= Camden House Publishing =

American publisher

Camden House, Inc. was founded in 1979 by professors James Hardin and Gunther Holst with the purpose of publishing scholarly books in the field of German literature, Austrian Literature, and German language culture. Camden House books were published in Columbia, South Carolina, until 1998. When the company became an imprint in that year, place of publication moved to Rochester, New York.

==Early publication history==
The series Studies in German Literature, Language, and Culture was established in that same year and continues to the present; over 350 books in this series have appeared as of 2011 The Camden House areas of interest expanded over the following years under the direction of James Hardin, emeritus professor at the University of South Carolina. German language literature in Austria and Switzerland were added to the purview of Camden House early in its history.

The new series Literary Criticism in Perspective was established in the following decade, and in time broadened to include American and British literature. The aim of this more specialized series was, and is, to elucidate the role of literary criticism over the years, to show how it is subject to varying vogues and philosophical or critical viewpoints, and how criticism itself is a mirror of changing taste and critical bias.

==Publications since the late 1980s==
In the late 1980s, Camden House increasingly sought out highly qualified scholars to write or edit commissioned works, especially in its Companion series. It was fortunate in locating and working with prominent Germanists who brought out companions to the works of such canonical writers as Hartmann von Aue, Friedrich Schiller, Heinrich von Kleist, Heinrich Heine, Thomas Mann, Rainer Maria Rilke, Franz Kafka, and many others over the next two decades. In addition, companions to major works were commissioned and published, including books focused on Goethe's Faust (I and II), the Nibelungenlied, Gottfried von Strassburg's Tristan, and Mann's Magic Mountain. Distinct periods in the history of German literature were treated in companions to German Realism and German Expressionism. Additionally, Camden House established in its first decade of operation a series developed by James Hardin titled Literary Criticism in Perspective which not only provides the reception history of a given German or Austrian literary work, but records the changing nature of literary criticism itself over the years.

Another important aspect of the German program included translations of such key works as Hans Jakob Christoffel von Grimmelshausen's Simplicius Simplicissimus, the first great German novel; Johann Beer's early comic novel Teutsche Winternaechte (German Winter Nights); and Goethe's Wilhelm Meisters theatralische Sendung (Wilhelm Meister's Theatrical Calling), the neglected forerunner to the prototype of Wilhelm Meister's Apprenticeship.

Publication of individually authored monographs on numerous prominent German writer have appeared in the Camden House list, as well as numerous works on German film, theater, song, satire, holocaust literature, literature of the German Democratic Republic, and Austrian literature.

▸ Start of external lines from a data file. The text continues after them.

-- pv_equiv track=rewrite | github.com/Ricky-Hu5918/Python-Lab | 492_Construct_the_Rectangle.py | constructRectangle3
-- ===== SOURCE A (Python) =====
-- import math
--
-- def constructRectangle3(area: int):
--     start = int(math.sqrt(area))
--     end = start
--
--     '''#3: two pointers'''
--     while (start <= end):
--         if (start*end == area):
--             return [end, start]
--         elif (start*end < area):
--             end += 1
--         else:
--             start -= 1
--
--     return [area, 1]
-- ===== SOURCE B (Python) =====
-- import math
--
-- def constructRectangle3(area: int):
--     if area == 0:
--         return [0, 0]
--     w = math.isqrt(area)
--     while area % w != 0:
--         w -= 1
--     return [area // w, w]
-- ===== Notes on version B (the rewrite author's own statement) =====
-- stated objective: simpler
-- what changed: B keeps a single candidate width, starting at isqrt(area) and decrementing until it divides area, instead of A's two-pointer walk comparing start*end to area.
import Mathlib
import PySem

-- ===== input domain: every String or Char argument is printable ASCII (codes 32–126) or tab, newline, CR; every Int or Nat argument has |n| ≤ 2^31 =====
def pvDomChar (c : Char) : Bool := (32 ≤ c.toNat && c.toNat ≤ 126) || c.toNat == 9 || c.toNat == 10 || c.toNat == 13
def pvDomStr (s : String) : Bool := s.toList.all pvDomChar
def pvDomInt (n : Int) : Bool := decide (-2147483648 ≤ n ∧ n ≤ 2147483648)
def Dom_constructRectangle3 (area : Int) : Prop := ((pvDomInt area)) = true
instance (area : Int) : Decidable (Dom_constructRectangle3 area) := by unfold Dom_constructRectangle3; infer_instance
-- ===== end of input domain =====

-- B replaces A's two-pointer walk by a single decrementing divisor search from isqrt(area): simpler.

-- ===== PORT A =====
-- int(math.sqrt(area)): on the domain |area| ≤ 2^31 the float sqrt is exact enough that
-- int(math.sqrt(area)) = isqrt(area) = Nat.sqrt; negative area raises ValueError (outside Pre_).
def intSqrtA (area : Int) : Int := Int.ofNat (Nat.sqrt area.toNat)

-- the 'while (start <= end)' loop, step for step; fuel is an upper bound on the number of
-- iterations (proved sufficient under Pre_); the fuel-0 value repeats the loop's fallthrough.
def loopA (fuel : Nat) (area s e : Int) : List Int :=
  match fuel with
  | 0 => [area, 1]
  | f+1 =>
    if s ≤ e then
      if s * e = area then [e, s]
      else if s * e < area then loopA f area s (e+1)
      else loopA f area (s-1) e
    else [area, 1]

def constructRectangle3 (area : Int) : List Int :=
  loopA (area.toNat + 1) area (intSqrtA area) (intSqrtA area)

-- ===== PORT B =====
-- the 'while area % w != 0: w -= 1' loop; fuel = initial w (proved sufficient under Pre_).
def loopB (area : Int) : Nat → Int → List Int
  | 0, w => [PySem.Int.floordiv area w, w]
  | f+1, w =>
    if PySem.Int.mod area w ≠ 0 then loopB area f (w - 1)
    else [PySem.Int.floordiv area w, w]

def constructRectangle3_alt (area : Int) : List Int :=
  if area = 0 then [0, 0]
  else loopB area (Nat.sqrt area.toNat) (Int.ofNat (Nat.sqrt area.toNat))

-- ===== PRECONDITION & SPEC =====
-- A raises ValueError (math.sqrt of a negative) exactly when area < 0.
def Pre_constructRectangle3 (area : Int) : Prop := 0 ≤ area
instance (area : Int) : Decidable (Pre_constructRectangle3 area) := by unfold Pre_constructRectangle3; infer_instance
def pvWitness_constructRectangle3 : Int := (12)

def Spec_constructRectangle3 (area : Int) (out : List Int) : Prop := out = constructRectangle3_alt area
instance (area : Int) (out : List Int) : Decidable (Spec_constructRectangle3 area out) := by unfold Spec_constructRectangle3; infer_instance

-- ===== CLAIM (what is proved, stated in full; the proofs are below) =====
def Claim_equal_constructRectangle3 : Prop := ∀ (area : Int), Dom_constructRectangle3 area → Pre_constructRectangle3 area → Spec_constructRectangle3 area (constructRectangle3 area)

-- ===== LEMMAS AND PROOFS =====

-- For area = n ≥ 1 let w be the largest divisor of n with w*w ≤ n and c = n / w.
-- A's loop returns [c, w] from any state w ≤ s ≤ e ≤ c with enough fuel.
theorem loopA_inv (n w c : Nat) (hw1 : 1 ≤ w) (hwc : w * c = n)
    (hmax : ∀ d : Nat, d ∣ n → d * d ≤ n → d ≤ w) :
    ∀ (f s e : Nat), w ≤ s → s ≤ e → e ≤ c → (c - e) + (s - w) < f →
      loopA f (n : Int) (s : Int) (e : Int) = [(c : Int), (w : Int)] := by
  intro f
  induction f with
  | zero => intro s e _ _ _ h; omega
  | succ f ih =>
    intro s e hws hse hec hfuel
    have hse' : (s : Int) ≤ (e : Int) := by exact_mod_cast hse
    simp only [loopA, if_pos hse']
    by_cases heq : (s : Int) * (e : Int) = (n : Int)
    · -- return [e, s]; s must be w and e must be c
      have heqN : s * e = n := by exact_mod_cast heq
      have hsd : s ∣ n := ⟨e, heqN.symm⟩
      have hss : s * s ≤ n := by calc s * s ≤ s * e := Nat.mul_le_mul_left s hse
                                    _ = n := heqN
      have hsw : s ≤ w := hmax s hsd hss
      have hsweq : s = w := le_antisymm hsw hws
      have hec' : e = c := by
        subst hsweq
        have : s * e = s * c := by rw [heqN, hwc]
        exact Nat.eq_of_mul_eq_mul_left (by omega) this
      rw [if_pos heq, hsweq, hec']
    · rw [if_neg heq]
      by_cases hlt : (s : Int) * (e : Int) < (n : Int)
      · -- end += 1 : e < c must hold
        have hltN : s * e < n := by exact_mod_cast hlt
        have hecs : e < c := by
          by_contra hcon
          have hce : c ≤ e := by omega
          have : w * c ≤ s * e := Nat.mul_le_mul hws hce
          omega
        rw [if_pos hlt]
        have : ((e : Int) + 1) = ((e + 1 : Nat) : Int) := by push_cast; ring
        rw [this]
        exact ih s (e+1) hws (by omega) (by omega) (by omega)
      · -- start -= 1 : w < s must hold
        have hgtN : n < s * e := by
          have : (n : Int) < (s : Int) * (e : Int) := by
            rcases lt_trichotomy ((s : Int) * (e : Int)) ((n : Int)) with h | h | h
            · exact absurd h hlt
            · exact absurd h heq
            · exact h
          exact_mod_cast this
        have hws' : w < s := by
          by_contra hcon
          have hsweq : s = w := by omega
          have : s * e ≤ n := by
            subst hsweq
            calc s * e ≤ s * c := Nat.mul_le_mul_left s hec
                 _ = n := hwc
          omega
        rw [if_neg hlt]
        have : ((s : Int) - 1) = ((s - 1 : Nat) : Int) := by
          have : 1 ≤ s := by omega
          push_cast [this]; ring
        rw [this]
        exact ih (s-1) e (by omega) (by omega) hec (by omega)

-- B's loop returns [c, w] from any candidate w ≤ v with v*v ≤ n and enough fuel.
theorem loopB_inv (n w c : Nat) (hw1 : 1 ≤ w) (hwc : w * c = n)
    (hmax : ∀ d : Nat, d ∣ n → d * d ≤ n → d ≤ w) :
    ∀ (f v : Nat), w ≤ v → v * v ≤ n → v - w ≤ f →
      loopB (n : Int) f (v : Int) = [(c : Int), (w : Int)] := by
  intro f
  induction f with
  | zero =>
    intro v hwv hvv hf
    have hv : v = w := by omega
    subst hv
    have hdvd : v ∣ n := ⟨c, hwc.symm⟩
    simp only [loopB]
    rw [PySem.Int.floordiv_natCast]
    have : n / v = c := by
      rw [← hwc]; exact Nat.mul_div_cancel_left c (by omega)
    rw [this]
  | succ f ih =>
    intro v hwv hvv hf
    simp only [loopB]
    by_cases hdvd : (v : Int) ∣ (n : Int)
    · have hmod : PySem.Int.mod (n : Int) (v : Int) = 0 :=
        (PySem.Int.mod_eq_zero_iff_dvd _ _).mpr hdvd
      rw [if_neg (by simpa using hmod)]
      have hdvdN : v ∣ n := by exact_mod_cast hdvd
      have hvw : v = w := le_antisymm (hmax v hdvdN hvv) hwv
      subst hvw
      rw [PySem.Int.floordiv_natCast]
      have hc : c = n / v := by
        rw [← hwc]; exact (Nat.mul_div_cancel_left c (by omega)).symm
      rw [← hc]
    · have hmod : PySem.Int.mod (n : Int) (v : Int) ≠ 0 := by
        intro h; exact hdvd ((PySem.Int.mod_eq_zero_iff_dvd _ _).mp h)
      rw [if_pos hmod]
      have hneq : v ≠ w := by
        intro h; subst h; exact hdvd (by exact_mod_cast (⟨c, hwc.symm⟩ : v ∣ n))
      have h1v : 1 ≤ v := by omega
      have : ((v : Int) - 1) = ((v - 1 : Nat) : Int) := by push_cast [h1v]; ring
      rw [this]
      exact ih (v-1) (by omega) (by
        calc (v-1) * (v-1) ≤ v * v := Nat.mul_le_mul (by omega) (by omega)
             _ ≤ n := hvv) (by omega)

-- ===== VERDICT (by name: the statement is the Claim_ definition above) =====
theorem constructRectangle3_spec : Claim_equal_constructRectangle3 := by
  intro area _ hpre
  unfold Spec_constructRectangle3
  by_cases h0 : area = 0
  · subst h0; decide
  · -- area ≥ 1
    have hpos : 0 < area := lt_of_le_of_ne hpre (Ne.symm h0)
    set n : Nat := area.toNat with hn
    have harea : (n : Int) = area := Int.toNat_of_nonneg hpre
    set s0 : Nat := Nat.sqrt n with hs0
    have hs01 : 1 ≤ s0 := by
      have := Nat.sqrt_pos.mpr (by omega : 0 < n); omega
    have hs0le : s0 * s0 ≤ n := by have h := Nat.sqrt_le' n; simpa [pow_two] using h
    set w : Nat := Nat.findGreatest (· ∣ n) s0 with hw
    have hw1 : 1 ≤ w := Nat.le_findGreatest hs01 (one_dvd n)
    have hwle : w ≤ s0 := Nat.findGreatest_le s0
    have hwd : w ∣ n := Nat.findGreatest_spec (P := (· ∣ n)) hs01 (one_dvd n)
    have hmax : ∀ d : Nat, d ∣ n → d * d ≤ n → d ≤ w := by
      intro d hd hdd
      by_contra hcon
      have hds0 : d ≤ s0 := by
        rw [hs0]; exact Nat.le_sqrt'.mpr (by simpa [pow_two] using hdd)
      exact Nat.findGreatest_is_greatest (P := (· ∣ n)) (by omega) hds0 hd
    set c : Nat := n / w with hc
    have hwc : w * c = n := Nat.mul_div_cancel' hwd
    have hcn : c ≤ n := Nat.div_le_self n w
    have hs0c : s0 ≤ c := by
      have h1 : w * s0 ≤ s0 * s0 := Nat.mul_le_mul_right s0 hwle
      have h2 : w * s0 ≤ w * c := by omega
      exact Nat.le_of_mul_le_mul_left h2 (by omega)
    -- A side
    have hA : constructRectangle3 area = [(c : Int), (w : Int)] := by
      unfold constructRectangle3 intSqrtA
      rw [← harea]
      have : (((n : Int)).toNat) = n := by omega
      rw [this]
      exact loopA_inv n w c hw1 hwc hmax (n+1) s0 s0 hwle (le_refl s0) hs0c (by omega)
    -- B side
    have hB : constructRectangle3_alt area = [(c : Int), (w : Int)] := by
      unfold constructRectangle3_alt
      rw [if_neg h0, ← harea]
      have : (((n : Int)).toNat) = n := by omega
      rw [this]
      exact loopB_inv n w c hw1 hwc hmax s0 s0 hwle hs0le (by omega)
    rw [hA, hB]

The ten-volume Camden House History of German Literature, which appeared over a period of six years with completion in 2007, treats German literature in extended essays beginning with the earliest Germanic literature, including Gothic, and discusses in detail not only the literary highpoints of German literature—the High Middle Ages, the Age of Goethe, early twentieth-century works—but also generally neglected periods such as the Early Modern period. About this volume a reviewer wrote 'The editor and the contributors are to be praised for having accomplished a truly Herculean task through which this period finally receives the recognition it deserves. There is nothing comparable on the German, or any other, scholarly book market.' The CH history is prima facie the most voluminous recent analysis of German literature in English; it engaged the collaboration of Germanists from the U.S., the U.K., Germany, Austria, and Australia. This is perhaps the most significant achievement to date of Camden House.

In recent years Camden House has branched out into North American literature, extending its series "Literary Criticism in Perspective" (series editors: Scott Peeples and James Walker) in that area and having launched a "European Studies in North American Literature and Culture" (ESNALC; series editor: Reingard M. Nischik) in 1996. Part of the latter series is the 605-page History of Literature in Canada: English-Canadian and French-Canadian (ed. R.M. Nischik, 2008), Camden House's second major literary history and one of the extremely few histories of Canadian literature to discuss both Canadian literature written in English and Canadian literature written in French in a balanced way.

In 1998 Camden House became an imprint of its long-time distributor, Boydell & Brewer, and has continued to publish books in all the areas described above under the editorship of James Walker, who has been associated with the firm since 1994. James Hardin remains a consulting editor with Camden House.